Stored data:
-- Opening Marker --
theorem sumMin_succ (L : List Nat) (r : Nat) :
    sumMin L (r+1) = sumMin L r + (L.filter (fun l => decide (r < l))).length := by
  induction L with
  | nil => simp [sumMin]
  | cons l ls ih =>
    simp only [sumMin, List.map_cons, List.sum_cons, List.filter_cons] at *
    by_cases h : r < l
    · simp [h]; omega
    · simp [h]; omega

theorem cnt_eq (pw : List (List Int)) (r : Nat) :
    ((pw.map List.length).filter (fun l => decide (r < l))).length
    = (pw.filter (fun sl => decide (r < sl.length))).length := by
  rw [List.filter_map, List.length_map]
  rfl

-- A's loop computes specFrom
theorem interLoop_spec (pw : List (List Int)) :
    ∀ (f r : Nat) (res : List (List (Int × Int))),
    interLoop pw (((pw.map List.length).sum : Nat) : Int) f (pw.map (gmin r))
      ((sumMin (pw.map List.length) r : Nat) : Int) res
    = res ++ specFrom (pw.map List.length) r f := by
  intro f
  induction f with
  | zero => intro r res; simp [interLoop, specFrom]
  | succ f ih =>
    intro r res
    set L := pw.map List.length with hL
    rw [interLoop, specFrom]
    by_cases h : activeAt L r = []
    · have hle : ∀ l ∈ L, l ≤ r := (activeAt_nil_iff L r).mp h
      have : ¬ sumMin L r < L.sum := by
        intro hc
        rcases (sumMin_lt_iff L r).mp hc with ⟨x, hx, hrx⟩
        have := hle x hx; omega
      rw [if_neg (by exact_mod_cast this), if_pos h]
      simp
    · have hex : ∃ l ∈ L, r < l := by
        by_contra hc
        refine h ((activeAt_nil_iff L r).mpr (fun l hl => ?_))
        by_contra hc2
        exact hc ⟨l, hl, by omega⟩
      have hlt : sumMin L r < L.sum := (sumMin_lt_iff L r).mpr hex
      rw [if_pos (by exact_mod_cast hlt)]
      have hspec := interRound_spec r pw [] [] ((sumMin L r : Nat) : Int)
      simp only [List.length_nil, List.nil_append] at hspec
      have htr : roundPartL L 0 r = roundAt L r := by
        rw [roundPartL_eq, roundAt]
        apply List.map_congr_left
        intro a _
        simp
      have htrne : roundPartL L 0 r ≠ [] := by
        rw [htr, roundAt]
        simp only [ne_eq, List.map_eq_nil_iff]
        exact h
      have hplaced : ((sumMin L r : Nat) : Int) + ((pw.filter (fun sl => decide (r < sl.length))).length : Int)
          = ((sumMin L (r+1) : Nat) : Int) := by
        rw [sumMin_succ, hL, cnt_eq]
        push_cast
        ring
      rw [hspec]
      dsimp only
      rw [hplaced, if_neg htrne, ih (r+1), if_neg h, htr]
      simp

theorem replicate_eq_gmin0 (pw : List (List Int)) :
    List.replicate pw.length (0 : Int) = pw.map (gmin 0) := by
  induction pw with
  | nil => simp
  | cons sl rest ih =>
    simp only [List.length_cons, List.replicate_succ, List.map_cons]
    rw [ih]
    simp [gmin]

theorem total_cast (pw : List (List Int)) :
    (pw.map (fun sl => (sl.length : Int))).sum = (((pw.map List.length).sum : Nat) : Int) := by
  induction pw with
  | nil => simp
  | cons sl rest ih => simp [ih]

theorem sumMin_zero (L : List Nat) : sumMin L 0 = 0 := by
  induction L with
  | nil => rfl
  | cons l ls ih => simp [sumMin] at ih ⊢

-- ===== B-side lemmas =====

theorem appendAll_length (i : Int) :
    ∀ (rounds : List (List (Int × Int))) (k : Nat) (r : Int),
    (appendAll i r rounds k).length = rounds.length := by
  intro rounds
  induction rounds with
  | nil => intro k r; cases k <;> simp [appendAll]
  | cons hd tl ih =>
    intro k r
    cases k with
    | zero => simp [appendAll]
    | succ k => simp [appendAll, ih]

theorem appendAll_getD (i : Int) :
    ∀ (rounds : List (List (Int × Int))) (k : Nat) (r : Int) (t : Nat),
    k ≤ rounds.length →
    (appendAll i r rounds k).getD t []
    = rounds.getD t [] ++ (if t < k then [(i, r + (t : Int))] else []) := by
  intro rounds
  induction rounds with
  | nil =>
    intro k r t hk
    have hk0 : k = 0 := by simpa using hk
    subst hk0
    simp [appendAll]
  | cons hd tl ih =>
    intro k r t hk
    cases k with
    | zero => simp [appendAll]
    | succ k =>
      cases t with
      | zero => simp [appendAll]
      | succ t =>
        have hk' : k ≤ tl.length := by simpa using hk
        show (appendAll i (r+1) tl k).getD t [] = _
        rw [ih k (r+1) t hk']
        simp only [List.getD_cons_succ]
        congr 1
        by_cases h : t < k
        · rw [if_pos h, if_pos (by omega : t + 1 < k + 1)]
          congr 2
          push_cast
          ring
        · rw [if_neg h, if_neg (by omega : ¬ t + 1 < k + 1)]

theorem map_getD_range (rounds : List (List (Int × Int))) :
    (List.range rounds.length).map (fun t => rounds.getD t []) = rounds := by
  induction rounds with
  | nil => simp
  | cons hd tl ih =>
    simp only [List.length_cons, List.range_succ_eq_map, List.map_cons, List.map_map,
      List.getD_cons_zero, Function.comp_def, List.getD_cons_succ]
    rw [ih]

theorem scatterAll_spec :
    ∀ (rest : List (List Int)) (i : Nat) (rounds : List (List (Int × Int))),
    (∀ s ∈ rest, s.length ≤ rounds.length) →
    scatterAll rest i rounds
    = (List.range rounds.length).map
        (fun r => rounds.getD r [] ++ roundPartL (rest.map List.length) i r) := by
  intro rest
  induction rest with
  | nil =>
    intro i rounds _
    simp only [List.map_nil, roundPartL, List.append_nil]
    exact (map_getD_range rounds).symm
  | cons s rest ih =>
    intro i rounds hlen
    rw [scatterAll]
    have hsl : s.length ≤ rounds.length := hlen s (by simp)
    have hlen' : ∀ s' ∈ rest, s'.length ≤ (appendAll (i : Int) 0 rounds s.length).length := by
      intro s' hs'
      rw [appendAll_length]
      exact hlen s' (by simp [hs'])
    rw [ih (i+1) _ hlen', appendAll_length]
    apply List.map_congr_left
    intro r hr
    have hrlt : r < rounds.length := List.mem_range.mp hr
    rw [appendAll_getD i rounds s.length 0 r hsl]
    simp only [List.map_cons, roundPartL, zero_add, List.append_assoc]

theorem foldl_max_le : ∀ (L : List Nat) (a r : Nat),
    L.foldl max a ≤ r ↔ a ≤ r ∧ ∀ l ∈ L, l ≤ r := by
  intro L
  induction L with
  | nil => intro a r; simp
  | cons l ls ih =>
    intro a r
    simp only [List.foldl_cons, ih, List.mem_cons]
    constructor
    · rintro ⟨h1, h2⟩
      exact ⟨by omega, fun x hx => by rcases hx with rfl | hx; omega; exact h2 x hx⟩
    · rintro ⟨h1, h2⟩
      exact ⟨by have := h2 l (Or.inl rfl); omega, fun x hx => h2 x (Or.inr hx)⟩

theorem le_sum_of_mem : ∀ (L : List Nat) (l : Nat), l ∈ L → l ≤ L.sum := by
  intro L
  induction L with
  | nil => intro l h; simp at h
  | cons x xs ih =>
    intro l h
    rcases List.mem_cons.mp h with rfl | h
    · simp
    · have := ih l h; simp; omega

theorem specFrom_eq (L : List Nat) :
    ∀ (f r : Nat), L.foldl max 0 ≤ r + f →
    specFrom L r f
    = (List.range (L.foldl max 0 - r)).map (fun k => roundAt L (r + k)) := by
  intro f
  induction f with
  | zero =>
    intro r h
    have : L.foldl max 0 - r = 0 := by omega
    simp [specFrom, this]
  | succ f ih =>
    intro r h
    rw [specFrom]
    by_cases hA : activeAt L r = []
    · have hle : ∀ l ∈ L, l ≤ r := (activeAt_nil_iff L r).mp hA
      have hm : L.foldl max 0 ≤ r := (foldl_max_le L 0 r).mpr ⟨by omega, hle⟩
      have : L.foldl max 0 - r = 0 := by omega
      simp [hA, this]
    · have hm : ¬ L.foldl max 0 ≤ r := by
        intro hc
        exact hA ((activeAt_nil_iff L r).mpr
          (fun l hl => le_trans (((foldl_max_le L 0 (L.foldl max 0)).mp le_rfl).2 l hl) hc))
      have hd : L.foldl max 0 - r = (L.foldl max 0 - (r+1)) + 1 := by omega
      rw [if_neg hA, ih (r+1) (by omega), hd, List.range_succ_eq_map]
      simp only [List.map_cons, List.map_map, Function.comp_def]
      congr 1
      apply List.map_congr_left
      intro k _
      congr 1
      omega

-- ===== VERDICT (by name: the statement is the Claim_ definition above) =====
theorem interdigitate_indices_spec : Claim_equal_interdigitate_indices := by
  intro pw _
  unfold Spec_interdigitate_indices
  simp only [interdigitate_indices, interdigitate_indices_alt]
  set L := pw.map List.length with hL
  set m := L.foldl max 0 with hm
  -- B side
  have hlen : ∀ s ∈ pw, s.length ≤ (List.replicate m ([] : List (Int × Int))).length := by
    intro s hs
    rw [List.length_replicate]
    have : s.length ∈ L := by rw [hL]; exact List.mem_map_of_mem hs
    exact le_trans (le_refl _) (by
      have := (foldl_max_le L 0 m).mp le_rfl
      exact this.2 s.length ‹s.length ∈ L›)
  have hB : scatterAll pw 0 (List.replicate m ([] : List (Int × Int)))
      = (List.range m).map (fun r => roundAt L r) := by
    rw [scatterAll_spec pw 0 _ hlen, List.length_replicate]
    apply List.map_congr_left
    intro r hr
    have : (List.replicate m ([] : List (Int × Int))).getD r [] = [] := by
      simp [List.getD, List.mem_range.mp hr]
    rw [this, List.nil_append, roundPartL_eq, roundAt]
    apply List.map_congr_left
    intro a _
    simp
  -- A side
  rw [replicate_eq_gmin0, total_cast]
  have hz : ((sumMin L 0 : Nat) : Int) = 0 := by rw [sumMin_zero]; rfl
  have hmain := interLoop_spec pw (L.sum + 1) 0 []
  rw [hz] at hmain
  simp only [Int.toNat_natCast, ← hL]
  rw [hmain, hB]
  have hms : m ≤ L.sum := by
    by_cases hLnil : L = []
    · simp [hm, hLnil]
    · rcases List.exists_mem_of_ne_nil L hLnil with ⟨x, hx⟩
      have hall : ∀ l ∈ L, l ≤ L.sum := fun l hl => le_sum_of_mem L l hl
      exact (foldl_max_le L 0 L.sum).mpr ⟨by omega, hall⟩
  have := specFrom_eq L (L.sum + 1) 0 (by omega)
  simp only [Nat.sub_zero, zero_add, ← hm] at this
  rw [this]
  simp
-- pv_equiv track=rewrite | github.com/mariapacifico/CSE231 | proj09.py | top_methods_by_sector
-- ===== SOURCE A (Python) =====
-- def top_methods_by_sector(dictionary):
--     '''
--         This function counts how many instances a method had occured in
--         each sector
--         Returns a dict
--     '''
--
--     master_dict = {}
--
--     #get sector and method from original dict
--     for keys, values in dictionary.items():
--         for lists in values:
--             sector_dicts = lists[1]
--             for values in sector_dicts.values():
--
--                 sector = values[0]
--                 method = values[1]
--
--                 #put sector and method in nested dict
--                 #count how many times the method occurs
--                 if sector in master_dict:
--
--                     if method in master_dict[sector]:
--                         master_dict[sector][method] += 1
--                     else:
--                         master_dict[sector][method] = 1
--
--                 else:
--                     master_dict[sector] = {}
--                     master_dict[sector][method] = 1
--
--     #sort the sectors in alaphabetical order and add to a different dict
--     #keeping the same values with each key
--     top_methods_dict = {}
--     sector_list = []
--
--     for keys in master_dict:
--         sector_list.append(keys)
--
--     sector_list.sort()
--
--     for sector in sector_list:
--         top_methods_dict[sector] = master_dict[sector]
--
--     return top_methods_dict
-- ===== SOURCE B (Python) =====
-- def top_methods_by_sector(dictionary):
--     # Flatten to sector-method pairs, stable-sort by sector, then build the
--     # result in one linear scan over the sorted runs.
--     pairs = [(vals[0], vals[1])
--              for value in dictionary.values()
--              for lists in value
--              for vals in lists[1].values()]
--     pairs.sort(key=lambda p: p[0])
--     result = {}
--     i, n = 0, len(pairs)
--     while i < n:
--         sector = pairs[i][0]
--         counts = {}
--         while i < n and pairs[i][0] == sector:
--             method = pairs[i][1]
--             counts[method] = counts.get(method, 0) + 1
--             i += 1
--         result[sector] = counts
--     return result
-- ===== Notes on version B (the rewrite author's own statement) =====
-- stated objective: alternative
-- what changed: Replaces A's nested-dict accumulation (per-pair membership tests updating a dict of dicts, then a separate key-sort and rebuild) by flattening to sector-method pairs, one stable sort by sector, and a single linear run-scan that counts each sector's methods in order.
import Mathlib
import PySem

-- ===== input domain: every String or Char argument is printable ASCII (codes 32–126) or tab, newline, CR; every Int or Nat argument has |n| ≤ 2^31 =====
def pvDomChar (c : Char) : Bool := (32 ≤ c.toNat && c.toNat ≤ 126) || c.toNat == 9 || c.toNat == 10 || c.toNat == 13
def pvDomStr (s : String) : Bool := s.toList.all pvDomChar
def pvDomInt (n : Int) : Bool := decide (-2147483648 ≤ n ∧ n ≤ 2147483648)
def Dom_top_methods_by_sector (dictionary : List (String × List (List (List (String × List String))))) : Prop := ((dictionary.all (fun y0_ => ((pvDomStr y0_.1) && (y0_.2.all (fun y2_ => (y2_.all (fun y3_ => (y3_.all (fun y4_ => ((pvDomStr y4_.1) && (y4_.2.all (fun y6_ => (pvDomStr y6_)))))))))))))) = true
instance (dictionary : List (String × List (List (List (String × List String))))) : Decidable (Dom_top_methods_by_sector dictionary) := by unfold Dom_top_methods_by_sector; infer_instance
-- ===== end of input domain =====

-- B replaces A's nested-dict accumulation by flatten / stable sort by sector / one
-- linear run-scan that counts methods; same return value (alternative decomposition).

-- ===== PORT A =====
-- innermost loop body: one `values` list of a sector dict
def pvStepA (m : PySem.Dict String (PySem.Dict String Int)) (vals : List String) :
    PySem.Dict String (PySem.Dict String Int) :=
  let sector := PySem.List.pyGetD vals 0 ""
  let method := PySem.List.pyGetD vals 1 ""
  if m.contains sector then
    if (m.getD sector PySem.Dict.empty).contains method then
      m.insert sector ((m.getD sector PySem.Dict.empty).insert method
        ((m.getD sector PySem.Dict.empty).getD method 0 + 1))
    else
      m.insert sector ((m.getD sector PySem.Dict.empty).insert method 1)
  else
    m.insert sector (PySem.Dict.empty.insert method 1)

def top_methods_by_sector (dictionary : List (String × List (List (List (String × List String))))) : List (String × List (String × Int)) :=
  let master := (PySem.Dict.ofList dictionary).items.foldl (fun m kv =>
      kv.2.foldl (fun m lists =>
        ((PySem.Dict.ofList (PySem.List.pyGetD lists 1 [])).values).foldl pvStepA m) m)
    PySem.Dict.empty
  let sector_list := master.keys.foldl (fun acc k => acc ++ [k]) ([] : List String)
  let sector_sorted := PySem.List.sorted sector_list (fun x => x) false
  let top := sector_sorted.foldl (fun d s => d.insert s (master.getD s PySem.Dict.empty))
    (PySem.Dict.empty : PySem.Dict String (PySem.Dict String Int))
  top.items.map (fun p => (p.1, p.2.items))

-- ===== PORT B =====
def pvToPair (vals : List String) : String × String :=
  (PySem.List.pyGetD vals 0 "", PySem.List.pyGetD vals 1 "")

-- the two nested while-loops of Source B: consume one sorted run per outer step,
-- counting its methods with the inner loop
def pvGroupRuns : List (String × String) → List (String × List (String × Int))
  | [] => []
  | p :: rest =>
    let run := rest.takeWhile (fun q => q.1 == p.1)
    let counts := (p.2 :: run.map (·.2)).foldl
      (fun d t => d.insert t (d.getD t 0 + 1)) (PySem.Dict.empty : PySem.Dict String Int)
    (p.1, counts.items) :: pvGroupRuns (rest.dropWhile (fun q => q.1 == p.1))
termination_by l => l.length
decreasing_by
  simpa [Nat.lt_succ_iff] using List.length_dropWhile_le (fun q => q.1 == p.1) rest

def top_methods_by_sector_alt (dictionary : List (String × List (List (List (String × List String))))) : List (String × List (String × Int)) :=
  let pairs := (PySem.Dict.ofList dictionary).items.flatMap (fun kv =>
    kv.2.flatMap (fun lists =>
      ((PySem.Dict.ofList (PySem.List.pyGetD lists 1 [])).values).map pvToPair))
  pvGroupRuns (PySem.List.sorted pairs (fun p => p.1) false)

-- ===== PRECONDITION & SPEC =====
-- Pre_ excludes exactly the inputs where the Python A raises IndexError:
-- some `lists` has fewer than 2 entries (lists[1]), or some value list of the
-- dict lists[1] has fewer than 2 entries (values[0] / values[1]).
def Pre_top_methods_by_sector (dictionary : List (String × List (List (List (String × List String))))) : Prop :=
  ∀ kv ∈ (PySem.Dict.ofList dictionary).items, ∀ lists ∈ kv.2,
    2 ≤ lists.length ∧
    ∀ e ∈ (PySem.Dict.ofList (lists.getD 1 [])).items, 2 ≤ e.2.length
instance (dictionary : List (String × List (List (List (String × List String))))) : Decidable (Pre_top_methods_by_sector dictionary) := by unfold Pre_top_methods_by_sector; infer_instance

def pvWitness_top_methods_by_sector : (List (String × List (List (List (String × List String))))) :=
  [("k", [[[], [("a", ["Tech", "m1"]), ("b", ["Tech", "m2"])]]])]

def Spec_top_methods_by_sector (dictionary : List (String × List (List (List (String × List String))))) (out : List (String × List (String × Int))) : Prop := out = top_methods_by_sector_alt dictionary
instance (dictionary : List (String × List (List (List (String × List String))))) (out : List (String × List (String × Int))) : Decidable (Spec_top_methods_by_sector dictionary out) := by unfold Spec_top_methods_by_sector; infer_instance

-- ===== CLAIM (what is proved, stated in full; the proofs are below) =====
def Claim_equal_top_methods_by_sector : Prop := ∀ (dictionary : List (String × List (List (List (String × List String))))), Dom_top_methods_by_sector dictionary → Pre_top_methods_by_sector dictionary → Spec_top_methods_by_sector dictionary (top_methods_by_sector dictionary)

-- ===== LEMMAS AND PROOFS =====

-- A's per-pair step, written as a single keyed insert (value chosen by A's branches)
def pvInner (m : PySem.Dict String (PySem.Dict String Int)) (p : String × String) :
    PySem.Dict String Int :=
  if m.contains p.1 then
    if (m.getD p.1 PySem.Dict.empty).contains p.2 then
      (m.getD p.1 PySem.Dict.empty).insert p.2 ((m.getD p.1 PySem.Dict.empty).getD p.2 0 + 1)
    else
      (m.getD p.1 PySem.Dict.empty).insert p.2 1
  else
    PySem.Dict.empty.insert p.2 1

def pvStep2 (m : PySem.Dict String (PySem.Dict String Int)) (p : String × String) :
    PySem.Dict String (PySem.Dict String Int) :=
  m.insert p.1 (pvInner m p)

lemma pvStepA_eq (m : PySem.Dict String (PySem.Dict String Int)) (vals : List String) :
    pvStepA m vals = pvStep2 m (pvToPair vals) := by
  simp only [pvStepA, pvStep2, pvInner, pvToPair]
  split_ifs <;> rfl

lemma pv_foldl_flatMap {α β γ : Type} (l : List α) (g : α → List β) (f : γ → β → γ) (i : γ) :
    (l.flatMap g).foldl f i = l.foldl (fun a x => (g x).foldl f a) i := by
  induction l generalizing i with
  | nil => rfl
  | cons x xs ih => simp [List.foldl_append, ih]

lemma pv_ofList_sublist {α : Type} [BEq α] [LawfulBEq α] (xs : List α) : (PySem.Set.ofList xs).Sublist xs := by
  induction xs with
  | nil => simp [PySem.Set.ofList_nil]
  | cons x t ih =>
    rw [PySem.Set.ofList_cons, PySem.Set.discard]
    exact ((List.filter_sublist).trans ih).cons₂ x

lemma pv_discard_notmem (s : String) (ks : List String) (h : s ∉ ks) :
    PySem.Set.discard (PySem.Set.ofList ks) s = PySem.Set.ofList ks := by
  rw [PySem.Set.discard]
  apply List.filter_eq_self.mpr
  intro a ha
  have : a ∈ ks := (PySem.Set.mem_ofList ks a).mp ha
  simp only [Bool.not_eq_eq_eq_not, Bool.not_true, beq_eq_false_iff_ne, ne_eq]
  rintro rfl; exact h this
-- ===== VERDICT (by name: the statement is the Claim_ definition above) =====
theorem getjSumDelta_spec : Claim_equal_getjSumDelta := by
  intro jSum jSumPrev _ hpre
  unfold Spec_getjSumDelta getjSumDelta getjSumDelta_alt altJob
  obtain ⟨hkeys, -⟩ := hpre
  unfold preKeysOk at hkeys
  simp only [Bool.and_eq_true, List.all_eq_true, decide_eq_true_eq] at hkeys
  have hstep : (fun (d : PySem.Dict String (List (String × List (String × List (String × Int))))) (jp : String × List (String × List (String × List (String × Int)))) =>
      match lkp jSumPrev jp.1 with
      | none => d.insert jp.1 jp.2
      | some prevJ =>
        d.insert jp.1
          ((jp.2.foldl (fun dJob fp =>
            match lkp prevJ fp.1 with
            | none => dJob.insert fp.1 fp.2
            | some prevF =>
              dJob.insert fp.1
                ((fp.2.foldl (fun dFs sp =>
                  match lkp prevF sp.1 with
                  | none => dFs.insert sp.1 sp.2
                  | some prevS =>
                    if snapT sp.2 > snapT prevS then dFs.insert sp.1 sp.2 else dFs)
                  PySem.Dict.empty).items))
            PySem.Dict.empty).items))
      = (fun (d : PySem.Dict String (List (String × List (String × List (String × Int))))) (jp : String × List (String × List (String × List (String × Int)))) => d.insert jp.1
          (match lkp jSumPrev jp.1 with
           | none => jp.2
           | some prevJ =>
             ((jp.2.foldl (fun dJob fp =>
               match lkp prevJ fp.1 with
               | none => dJob.insert fp.1 fp.2
               | some prevF =>
                 dJob.insert fp.1
                   ((fp.2.foldl (fun dFs sp =>
                     match lkp prevF sp.1 with
                     | none => dFs.insert sp.1 sp.2
                     | some prevS =>
                       if snapT sp.2 > snapT prevS then dFs.insert sp.1 sp.2 else dFs)
                     PySem.Dict.empty).items))
               PySem.Dict.empty).items))) := by
    funext d jp
    cases lkp jSumPrev jp.1 <;> rfl
  rw [hstep, PySem.Dict.items_foldl_insert_fresh jSum Prod.fst _ PySem.Dict.empty
      (fun a _ => PySem.Dict.contains_empty _) hkeys.1]
  rw [show (PySem.Dict.empty : PySem.Dict String (List (String × List (String × List (String × Int))))).items = [] from rfl, List.nil_append]
  apply List.map_congr_left
  intro jp hjp
  cases hl : lkp jSumPrev jp.1 with
  | none => simp only []
  | some prevJ =>
    simp only []
    obtain ⟨hn1, hn2⟩ := hkeys.2 jp hjp
    rw [fsA_eq jp.2 prevJ (List.all_eq_true.mpr (fun fp hfp => decide_eq_true (hn2 fp hfp))) hn1]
-- Closing Marker --
The lines above, starting at the one with "List.replicate pw.length (0" and ending at the one with "-- ===== B-side", are the only ones to return, exactly as written.

• [Solution to the exercise]
    List.replicate pw.length (0 : Int) = pw.map (gmin 0) := by
  induction pw with
  | nil => simp
  | cons sl rest ih =>
    simp only [List.length_cons, List.replicate_succ, List.map_cons]
    rw [ih]
    simp [gmin]

theorem total_cast (pw : List (List Int)) :
    (pw.map (fun sl => (sl.length : Int))).sum = (((pw.map List.length).sum : Nat) : Int) := by
  induction pw with
  | nil => simp
  | cons sl rest ih => simp [ih]

theorem sumMin_zero (L : List Nat) : sumMin L 0 = 0 := by
  induction L with
  | nil => rfl
  | cons l ls ih => simp [sumMin] at ih ⊢

-- ===== B-side lemmas =====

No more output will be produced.